Разработка сортов ячменя, устойчивых к темно-бурой пятнистости, актуальна для многих регионов Российской Федерации, где вред, причиняемый этим заболеванием, достигает (в среднем) 10-30% (6).

Классическая селекция основана на поиске и размножении растений, содержащих в себе гены хозяйственно ценных локусов. Также очень важно для селекции количество таких признаков в одном генотипе и создание на их основе линий, обладающих всем комплексом необходимых состояний признаков. Затем путем нескольких последовательных скрещиваний и бэккросов создаются чистые линии, гомозиготные по генам, контролирующим развитие искомых признаков. Следующий шаг - это проверка полученных линий растений в полевых условиях. Получение сортов с заданными свойствами методами классической селекции обычно занимает более десяти лет и является дорогостоящим процессом, поскольку хозяйственно-ценные признаки обычно контролируются большим количеством генов, а потому для нахождения растений с заданными признаками требуется мониторинг тысяч растений в популяциях после каждого скрещивания (7). В конце прошлого столетия традиционные методы селекции были дополнены использованием ДНК-маркеров.

С помощью ДНК-маркеров возможно контролировать аллельные варианты генов, ответственных за хозяйственно ценные признаки. ДНК-маркеры, ассоциированные с хозяйственно-ценным признаком, способствуют более динамичному селекционному процессу, поскольку более просты в использовании, чем, например, фенотипический анализ и более экономичны, чем, например, оценка фитопатологической устойчивости в лаборатории. Время и ресурсы экономит также то, что селекцию с использованием ДНК-маркеров можно проводить на стадии проростков, и отбирать нужные генотипы среди селекционных гибридов (8).

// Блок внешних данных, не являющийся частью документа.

-- pv_equiv track=rewrite | github.com/asapdiscovery/asapdiscovery | asapdiscovery-alchemy/asapdiscovery/alchemy/cli/utils.py | report_alchemize_clusters
-- ===== SOURCE A (Python) =====
-- def report_alchemize_clusters(alchemical_clusters, outsiders):
--     """does some reporting alchemical cluster and outsider composition for asap-alchemy.prep.alchemize().
--     Returns dicts that report {number-of-compounds-in-cluster : number-of-clusters-of-this-size, ..} for
--     both alchemical clusters and outsider clusters. Also returns the total number of compounds in
--     alchemical clusters."""
--     from collections import Counter
--
--     alchemical_cluster_sizes = dict(
--         Counter([len(v) for _, v in alchemical_clusters.items()])
--     )
--     outsider_cluster_sizes = dict(Counter([len(v) for _, v in outsiders.items()]))
--
--     # sort the dicts for easier interpretation of reports
--     alchemical_cluster_sizes = dict(
--         sorted(alchemical_cluster_sizes.items(), reverse=True)
--     )
--     outsider_cluster_sizes = dict(sorted(outsider_cluster_sizes.items(), reverse=True))
--
--     alchemical_num_in_clusters = sum(
--         [
--             cluster_size * num_clusters
--             for cluster_size, num_clusters in alchemical_cluster_sizes.items()
--         ]
--     )
--     return alchemical_cluster_sizes, outsider_cluster_sizes, alchemical_num_in_clusters
-- ===== SOURCE B (Python) =====
-- def report_alchemize_clusters(alchemical_clusters, outsiders):
--     """Same report via sort-then-group: sort all cluster sizes descending and
--     run-length encode the sorted sequence in one walk, instead of hash-counting
--     with Counter and then sorting the histogram's items."""
--
--     def size_distribution(clusters):
--         sizes = sorted((len(v) for v in clusters.values()), reverse=True)
--         dist = {}
--         run_size, run_count = None, 0
--         for s in sizes:
--             if s == run_size:
--                 run_count += 1
--             else:
--                 if run_count:
--                     dist[run_size] = run_count
--                 run_size, run_count = s, 1
--         if run_count:
--             dist[run_size] = run_count
--         return dist
--
--     total = sum(len(v) for v in alchemical_clusters.values())
--     return size_distribution(alchemical_clusters), size_distribution(outsiders), total
-- ===== Notes on version B (the rewrite author's own statement) =====
-- stated objective: alternative
-- what changed: Replaces Counter hash-counting followed by an items key-sort with sorting the full multiset of cluster sizes descending and run-length encoding the sorted sequence in a single forward walk; the total is summed directly from the cluster values instead of from the histogram.
import Mathlib
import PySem

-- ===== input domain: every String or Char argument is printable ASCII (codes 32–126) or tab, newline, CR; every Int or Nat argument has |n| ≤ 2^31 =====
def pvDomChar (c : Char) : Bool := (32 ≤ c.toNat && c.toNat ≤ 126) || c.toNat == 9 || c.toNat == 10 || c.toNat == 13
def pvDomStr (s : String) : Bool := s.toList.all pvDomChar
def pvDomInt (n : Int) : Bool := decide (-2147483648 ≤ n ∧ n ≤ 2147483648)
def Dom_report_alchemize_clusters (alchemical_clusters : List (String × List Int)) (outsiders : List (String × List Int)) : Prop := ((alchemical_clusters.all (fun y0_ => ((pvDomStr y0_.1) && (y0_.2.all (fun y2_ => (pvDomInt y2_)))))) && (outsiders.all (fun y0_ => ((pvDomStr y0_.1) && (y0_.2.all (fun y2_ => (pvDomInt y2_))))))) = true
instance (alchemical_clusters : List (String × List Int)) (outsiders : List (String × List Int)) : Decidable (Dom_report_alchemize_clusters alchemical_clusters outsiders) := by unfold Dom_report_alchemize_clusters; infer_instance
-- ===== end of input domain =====

-- B replaces A's Counter-then-items-sort histogram by sorting the full multiset of
-- cluster sizes descending and run-length encoding the sorted sequence in one walk,
-- summing the total from the cluster values; objective: alternative (sort-then-group).


-- ===== PORT A =====
-- [len(v) for _, v in d.items()]  (the dict argument is modelled as Dict.ofList of the assoc list)
def pvLensA (d : List (String × List Int)) : List Int :=
  ((PySem.Dict.ofList d).items).map (fun p => (p.2.length : Int))

def report_alchemize_clusters (alchemical_clusters : List (String × List Int)) (outsiders : List (String × List Int)) : (List (Int × Int)) × (List (Int × Int)) × Int :=
  -- alchemical_cluster_sizes = dict(Counter([len(v) for _, v in alchemical_clusters.items()]))
  let alchemical_cluster_sizes := PySem.Dict.counter (pvLensA alchemical_clusters)
  -- outsider_cluster_sizes = dict(Counter([len(v) for _, v in outsiders.items()]))
  let outsider_cluster_sizes := PySem.Dict.counter (pvLensA outsiders)
  -- ... = dict(sorted(....items(), reverse=True))   (tuple comparison: sorted2)
  let alchemical_sorted := PySem.List.sorted2 alchemical_cluster_sizes.items (fun p => p.1) (fun p => p.2) true
  let outsider_sorted := PySem.List.sorted2 outsider_cluster_sizes.items (fun p => p.1) (fun p => p.2) true
  -- alchemical_num_in_clusters = sum([size * num for size, num in ....items()])
  let alchemical_num_in_clusters := (alchemical_sorted.map (fun p => p.1 * p.2)).sum
  (alchemical_sorted, outsider_sorted, alchemical_num_in_clusters)

-- ===== PORT B =====
-- the run-length loop of Source B with an open run (run_size, run_count): extend the run
-- while the value repeats, emit the finished run when it changes, emit the open run at the end
def pvRleGo (run cnt : Int) : List Int → List (Int × Int)
  | [] => [(run, cnt)]
  | s :: rest => if s = run then pvRleGo run (cnt + 1) rest
                 else (run, cnt) :: pvRleGo s 1 rest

ДНК-маркеры позволяют на любой стадии селекционного процесса осуществить мониторинг, что позволяет выбирать формы удачным сочетанием генов, снижая, таким образом, число растений, которые будут анализироваться в последующем поколении.

Основным недостатком известных ДНК-маркеров является то, что каждый ДНК-маркер сцеплен только с одним локусом. Поскольку гены могут находиться под полигенным контролем, то может потребоваться большое количество маркеров, однако они могут быть меньше, чем количество локусов, участвующих в развитии. Кроме этого, локус, сцепленный с маркером, может проявлять себя по-разному при разном воздействии окружающей среды в зависимости от генетического фона и может не подходить для некоторых популяций (9).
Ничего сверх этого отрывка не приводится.